DATA SECTION →
-- pv_equiv track=rewrite | github.com/keithwissing/adventofcode | 2017/day21.py | break_into_subimages
-- ===== SOURCE A (Python) =====
-- def break_into_subimages(image):
--     subimages = []
--     subsize = 2 if len(image[0]) % 2 == 0 else 3
--     for row in range(0, len(image), subsize):
--         for col in range(0, len(image), subsize):
--             subimage = [[image[srow][scol] for scol in range(col, col+subsize)] for srow in range(row, row+subsize)]
--             subimages.append(subimage)
--     return subimages
-- ===== SOURCE B (Python) =====
-- def break_into_subimages(image):
--     subsize = 2 if len(image[0]) % 2 == 0 else 3
--     chunked = [[[row[c + o] for o in range(subsize)] for c in range(0, len(image), subsize)] for row in image]
--     out = []
--     for r in range(0, len(image), subsize):
--         band = [chunked[r + t] for t in range(subsize)]
--         for k in range(len(band[0])):
--             out.append([br[k] for br in band])
--     return out
-- ===== Notes on version B (the rewrite author's own statement) =====
-- stated objective: alternative
-- what changed: Replaces A's direct four-index block-by-block scan by two differently-shaped passes: first chunk every row into subsize-wide slices, then assemble blocks by slicing row-bands of the chunked table and transposing each band by chunk index.
import Mathlib
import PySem

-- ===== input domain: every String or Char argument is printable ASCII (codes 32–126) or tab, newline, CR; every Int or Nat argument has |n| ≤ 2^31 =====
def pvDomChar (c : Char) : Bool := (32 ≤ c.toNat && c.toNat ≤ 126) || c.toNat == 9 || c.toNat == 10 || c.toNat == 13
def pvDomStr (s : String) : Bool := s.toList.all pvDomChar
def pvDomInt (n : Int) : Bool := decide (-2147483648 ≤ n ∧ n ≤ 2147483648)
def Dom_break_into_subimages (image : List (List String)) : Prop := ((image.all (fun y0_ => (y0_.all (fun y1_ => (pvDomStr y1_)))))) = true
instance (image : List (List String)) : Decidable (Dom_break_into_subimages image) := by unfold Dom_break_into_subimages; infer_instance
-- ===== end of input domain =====

-- B replaces A's direct four-index block scan by a chunk-rows pass followed by a band-slicing/transposing
-- assembly pass (alternative decomposition, same cost).


-- ===== PORT A =====
-- literal port of A: subsize from len(image[0]) (pyGetD is total stand-in for image[0]; in range under Pre_),
-- then the block-by-block scan with two stepped ranges and a two-level indexed comprehension.
def break_into_subimages (image : List (List String)) : List (List (List String)) :=
  let n : Int := image.length
  let subsize : Int := if PySem.Int.mod ((PySem.List.pyGetD image 0 []).length : Int) 2 = 0 then 2 else 3
  (PySem.List.pyRange 0 n subsize).foldl (fun subimages row =>
    (PySem.List.pyRange 0 n subsize).foldl (fun subimages col =>
      subimages ++ [(PySem.List.pyRange row (row + subsize) 1).map (fun srow =>
        (PySem.List.pyRange col (col + subsize) 1).map (fun scol =>
          PySem.List.pyGetD (PySem.List.pyGetD image srow []) scol ""))]) subimages) []

-- ===== PORT B =====
-- literal port of B: chunk every row into subsize-wide chunks, then take row-bands of the chunked table
-- and emit, per chunk index k, the column [br[k] for br in band].
def break_into_subimages_alt (image : List (List String)) : List (List (List String)) :=
  let n : Int := image.length
  let subsize : Int := if PySem.Int.mod ((PySem.List.pyGetD image 0 []).length : Int) 2 = 0 then 2 else 3
  let chunked : List (List (List String)) := image.map (fun row =>
    (PySem.List.pyRange 0 n subsize).map (fun c =>
      (PySem.List.pyRange 0 subsize 1).map (fun o => PySem.List.pyGetD row (c + o) "")))
  (PySem.List.pyRange 0 n subsize).foldl (fun out r =>
    let band := (PySem.List.pyRange 0 subsize 1).map (fun t => PySem.List.pyGetD chunked (r + t) [])
    (PySem.List.pyRange 0 ((PySem.List.pyGetD band 0 []).length : Int) 1).foldl (fun out k =>
      out ++ [band.map (fun br => PySem.List.pyGetD br k [])]) out) []

-- ===== PRECONDITION & SPEC =====
-- Pre_ is exactly where the Python A returns normally: a nonempty image whose height is a multiple of the
-- subsize chosen from the first row's width, every row at least as long as the image is tall
-- (on all other inputs A raises IndexError).
def Pre_break_into_subimages (image : List (List String)) : Prop :=
  image ≠ [] ∧
  image.length % (if (image.headD []).length % 2 = 0 then 2 else 3) = 0 ∧
  ∀ row ∈ image, image.length ≤ row.length
instance (image : List (List String)) : Decidable (Pre_break_into_subimages image) := by unfold Pre_break_into_subimages; infer_instance

def pvWitness_break_into_subimages : List (List String) :=
  [["a","b"],["c","d"]]

def Spec_break_into_subimages (image : List (List String)) (out : List (List (List String))) : Prop := out = break_into_subimages_alt image
instance (image : List (List String)) (out : List (List (List String))) : Decidable (Spec_break_into_subimages image out) := by unfold Spec_break_into_subimages; infer_instance

-- ===== CLAIM (what is proved, stated in full; the proofs are below) =====
def Claim_equal_break_into_subimages : Prop := ∀ (image : List (List String)), Dom_break_into_subimages image → Pre_break_into_subimages image → Spec_break_into_subimages image (break_into_subimages image)

-- ===== LEMMAS AND PROOFS =====

-- range(0, n, s) with s ∣ n enumerates the chunk starts i*s, i < n/s
lemma pv_range_step (n sN : Nat) (h : 0 < sN) (hd : sN ∣ n) :
    PySem.List.pyRange 0 (n : Int) (sN : Int) =
      (List.range (n / sN)).map (fun i => ((i * sN : Nat) : Int)) := by
  rw [PySem.List.pyRange_of_pos 0 (n : Int) (by exact_mod_cast h)]
  have hcnt : (if (0:Int) < n then (((n : Int) - 0 + sN - 1) / sN).toNat else 0) = n / sN := by
    split_ifs with hn
    · have he : ((n : Int) - 0 + sN - 1) = ((n + sN - 1 : Nat) : Int) := by omega
      rw [he, ← Int.natCast_ediv]
      have hq : (n + sN - 1) / sN = n / sN := by
        obtain ⟨m, rfl⟩ := hd
        have he2 : sN * m + sN - 1 = sN * m + (sN - 1) := by omega
        rw [he2, Nat.mul_add_div h, Nat.div_eq_of_lt (by omega), Nat.mul_div_cancel_left _ h]
        omega
      rw [hq]; exact Int.toNat_natCast _
    · have hn0 : n = 0 := by omega
      simp [hn0]
  rw [hcnt]
  exact List.map_congr_left (fun k hk => by push_cast; ring)

-- shifting range(0, s) by c equals range(c, c+s) under the row lookup
lemma pv_chunk_shift (row : List String) (c sN : Nat) :
    (PySem.List.pyRange 0 (sN : Int) 1).map (fun o => PySem.List.pyGetD row (((c : Nat) : Int) + o) "") =
      (PySem.List.pyRange ((c : Nat) : Int) (((c : Nat) : Int) + (sN : Int)) 1).map
        (fun j => PySem.List.pyGetD row j "") := by
  rw [PySem.List.pyRange_zero_nat, PySem.List.pyRange_one, List.map_map, List.map_map]
  have hcnt : (((c : Int) + sN - c).toNat) = sN := by omega
  rw [hcnt]
  rfl

-- band[0] of a nonempty band built over range(0, s)
lemma pv_pyGetD_map_pyRange_zero {α : Type} (f : Int → α) {sN : Nat} (h : 0 < sN) (d : α) :
    PySem.List.pyGetD ((PySem.List.pyRange 0 (sN : Int) 1).map f) 0 d = f 0 := by
  rw [PySem.List.pyRange_zero_nat, List.map_map, PySem.List.pyGetD_zero,
      List.getD_eq_getElem _ _ (by simpa using h)]
  simp

theorem break_into_subimages_spec : Claim_equal_break_into_subimages := by
  intro image hdom hpre
  obtain ⟨hne, hmod, hrows⟩ := hpre
  unfold Spec_break_into_subimages
  simp only [break_into_subimages, break_into_subimages_alt,
    PySem.List.foldl_append_singleton_eq_map, PySem.List.foldl_append_eq_flatMap,
    List.nil_append]
  have h0 : PySem.List.pyGetD image 0 [] = image.headD [] := by
    cases image with
    | nil => exact absurd rfl hne
    | cons a l => simp [PySem.List.pyGetD_zero_cons]
  set L : Nat := (image.headD []).length with hL
  set sN : Nat := if L % 2 = 0 then 2 else 3 with hsN
  have hs : 0 < sN := by rw [hsN]; split_ifs <;> norm_num
  have hsub : (if PySem.Int.mod (((PySem.List.pyGetD image 0 []).length : Nat) : Int) 2 = 0 then (2:Int) else 3) = ((sN : Nat) : Int) := by
    rw [h0, PySem.Int.mod_eq_emod_of_pos (by norm_num), hsN]
    split_ifs with h1 h2 h2 <;> try rfl
    · exact absurd (by omega : L % 2 = 0) h2
    · exact absurd (by omega : ((L:Int)) % 2 = 0) h1
  simp only [hsub]
  set n : Nat := image.length with hn
  have hdvd : sN ∣ n := Nat.dvd_of_mod_eq_zero hmod
  have hms : n / sN * sN = n := Nat.div_mul_cancel hdvd
  rw [pv_range_step n sN hs hdvd]
  simp only [List.flatMap_map, List.map_map, Function.comp_def]
  apply List.flatMap_congr
  intro i hi
  simp only [List.mem_range] at hi
  have hin : i * sN + sN ≤ n := by
    calc i * sN + sN = (i + 1) * sN := by ring
      _ ≤ n / sN * sN := Nat.mul_le_mul_right sN hi
      _ = n := hms
  rw [pv_pyGetD_map_pyRange_zero _ hs]
  simp only [add_zero]
  rw [PySem.List.pyGetD_natCast _ (i * sN) ([] : List (List String)),
      List.getD_eq_getElem _ ([] : List (List String))
        (show i * sN < (image.map (fun row => (List.range (n / sN)).map (fun j => (PySem.List.pyRange 0 (sN : Int) 1).map (fun o => PySem.List.pyGetD row (((j * sN : Nat) : Int) + o) "")))).length by simp; omega),
      List.getElem_map]
  simp only [List.length_map, List.length_range]
  rw [PySem.List.pyRange_zero_nat (n / sN)]
  simp only [List.map_map, Function.comp_def]
  apply List.map_congr_left
  intro k hk
  simp only [List.mem_range] at hk
  apply List.ext_getElem
  · simp [PySem.List.length_pyRange_one]
  · intro t h1 h2
    simp only [PySem.List.length_pyRange_one, List.length_map] at h2
    simp only [List.getElem_map, PySem.List.getElem_pyRange_one, zero_add]
    have ht : t < sN := by omega
    have hidx : i * sN + t < n := by omega
    have hc : ((i * sN : Nat) : Int) + (t : Int) = ((i * sN + t : Nat) : Int) := by push_cast; ring
    rw [hc]
    simp only [PySem.List.pyGetD_natCast]
    rw [List.getD_eq_getElem image [] (show i * sN + t < image.length by omega),
        List.getD_eq_getElem _ ([] : List (List String))
          (show i * sN + t < (image.map (fun row => (List.range (n / sN)).map (fun j => (PySem.List.pyRange 0 (sN : Int) 1).map (fun o => PySem.List.pyGetD row (((j * sN : Nat) : Int) + o) "")))).length by simp; omega),
        List.getElem_map,
        List.getD_eq_getElem _ ([] : List String)
          (show k < ((List.range (n / sN)).map (fun j => (PySem.List.pyRange 0 (sN : Int) 1).map
            (fun o => PySem.List.pyGetD (image[i * sN + t]'(by omega)) (((j * sN : Nat) : Int) + o) ""))).length
            by simpa using hk),
        List.getElem_map, List.getElem_range]
    rw [pv_chunk_shift _ (k * sN) sN]
theorem pv_fresh_d0 (n : Int) : ∀ a ∈ pvL n,
    (PySem.Dict.ofList
      [("word_embedding", "bert.bert.bert_embedding_lookup.embedding_table"),
       ("pos_embedding", "bert.bert.bert_embedding_postprocessor.full_position_embeddings"),
       ("sent_embedding", "bert.bert.bert_embedding_postprocessor.embedding_table"),
       ("pre_encoder_layer_norm_scale", "bert.bert.bert_embedding_postprocessor.layernorm.gamma"),
       ("pre_encoder_layer_norm_bias", "bert.bert.bert_embedding_postprocessor.layernorm.beta")]
      : PySem.Dict String String).contains (pvK a) = false := by
  intro a _
  rw [PySem.Dict.contains_eq_decide_mem_keys, pv_d0_keys, decide_eq_false_iff_not]
  simp only [List.mem_cons, List.not_mem_nil, or_false]
  push Not
  exact ⟨pvK_ne a _ (by decide), pvK_ne a _ (by decide), pvK_ne a _ (by decide),
    pvK_ne a _ (by decide), pvK_ne a _ (by decide)⟩

theorem pv_body_eq (wm : PySem.Dict String String) (i : Int) :
    ((((((((((((((((wm.insert
      ("encoder_layer_" ++ PySem.Int.toStr i ++ "_multi_head_att_query_fc.w_0")
      ("bert.bert.bert_encoder.layers." ++ PySem.Int.toStr i ++ ".attention.attention.query_layer.weight")).insert
      ("encoder_layer_" ++ PySem.Int.toStr i ++ "_multi_head_att_query_fc.b_0")
      ("bert.bert.bert_encoder.layers." ++ PySem.Int.toStr i ++ ".attention.attention.query_layer.bias")).insert
      ("encoder_layer_" ++ PySem.Int.toStr i ++ "_multi_head_att_key_fc.w_0")
      ("bert.bert.bert_encoder.layers." ++ PySem.Int.toStr i ++ ".attention.attention.key_layer.weight")).insert
      ("encoder_layer_" ++ PySem.Int.toStr i ++ "_multi_head_att_key_fc.b_0")
      ("bert.bert.bert_encoder.layers." ++ PySem.Int.toStr i ++ ".attention.attention.key_layer.bias")).insert
      ("encoder_layer_" ++ PySem.Int.toStr i ++ "_multi_head_att_value_fc.w_0")
      ("bert.bert.bert_encoder.layers." ++ PySem.Int.toStr i ++ ".attention.attention.value_layer.weight")).insert
      ("encoder_layer_" ++ PySem.Int.toStr i ++ "_multi_head_att_value_fc.b_0")
      ("bert.bert.bert_encoder.layers." ++ PySem.Int.toStr i ++ ".attention.attention.value_layer.bias")).insert
      ("encoder_layer_" ++ PySem.Int.toStr i ++ "_multi_head_att_output_fc.w_0")
      ("bert.bert.bert_encoder.layers." ++ PySem.Int.toStr i ++ ".attention.output.dense.weight")).insert
      ("encoder_layer_" ++ PySem.Int.toStr i ++ "_multi_head_att_output_fc.b_0")
      ("bert.bert.bert_encoder.layers." ++ PySem.Int.toStr i ++ ".attention.output.dense.bias")).insert
      ("encoder_layer_" ++ PySem.Int.toStr i ++ "_post_att_layer_norm_scale")
      ("bert.bert.bert_encoder.layers." ++ PySem.Int.toStr i ++ ".attention.output.layernorm.gamma")).insert
      ("encoder_layer_" ++ PySem.Int.toStr i ++ "_post_att_layer_norm_bias")
      ("bert.bert.bert_encoder.layers." ++ PySem.Int.toStr i ++ ".attention.output.layernorm.beta")).insert
      ("encoder_layer_" ++ PySem.Int.toStr i ++ "_ffn_fc_0.w_0")
      ("bert.bert.bert_encoder.layers." ++ PySem.Int.toStr i ++ ".intermediate.weight")).insert
      ("encoder_layer_" ++ PySem.Int.toStr i ++ "_ffn_fc_0.b_0")
      ("bert.bert.bert_encoder.layers." ++ PySem.Int.toStr i ++ ".intermediate.bias")).insert
      ("encoder_layer_" ++ PySem.Int.toStr i ++ "_ffn_fc_1.w_0")
      ("bert.bert.bert_encoder.layers." ++ PySem.Int.toStr i ++ ".output.dense.weight")).insert
      ("encoder_layer_" ++ PySem.Int.toStr i ++ "_ffn_fc_1.b_0")
      ("bert.bert.bert_encoder.layers." ++ PySem.Int.toStr i ++ ".output.dense.bias")).insert
      ("encoder_layer_" ++ PySem.Int.toStr i ++ "_post_ffn_layer_norm_scale")
      ("bert.bert.bert_encoder.layers." ++ PySem.Int.toStr i ++ ".output.layernorm.gamma")).insert
      ("encoder_layer_" ++ PySem.Int.toStr i ++ "_post_ffn_layer_norm_bias")
      ("bert.bert.bert_encoder.layers." ++ PySem.Int.toStr i ++ ".output.layernorm.beta"))
    = (pvTemplates.map (Prod.mk i)).foldl pvStep wm := by
  simp [pvTemplates, pvStep, pvK, pvV, String.append_assoc]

INSTRUCTIONS TO FOLLOW → Return, from the entries, each line that holds "transposing".

TASK ANSWER →
-- what changed: Replaces A's direct four-index block-by-block scan by two differently-shaped passes: first chunk every row into subsize-wide slices, then assemble blocks by slicing row-bands of the chunked table and transposing each band by chunk index.
-- B replaces A's direct four-index block scan by a chunk-rows pass followed by a band-slicing/transposing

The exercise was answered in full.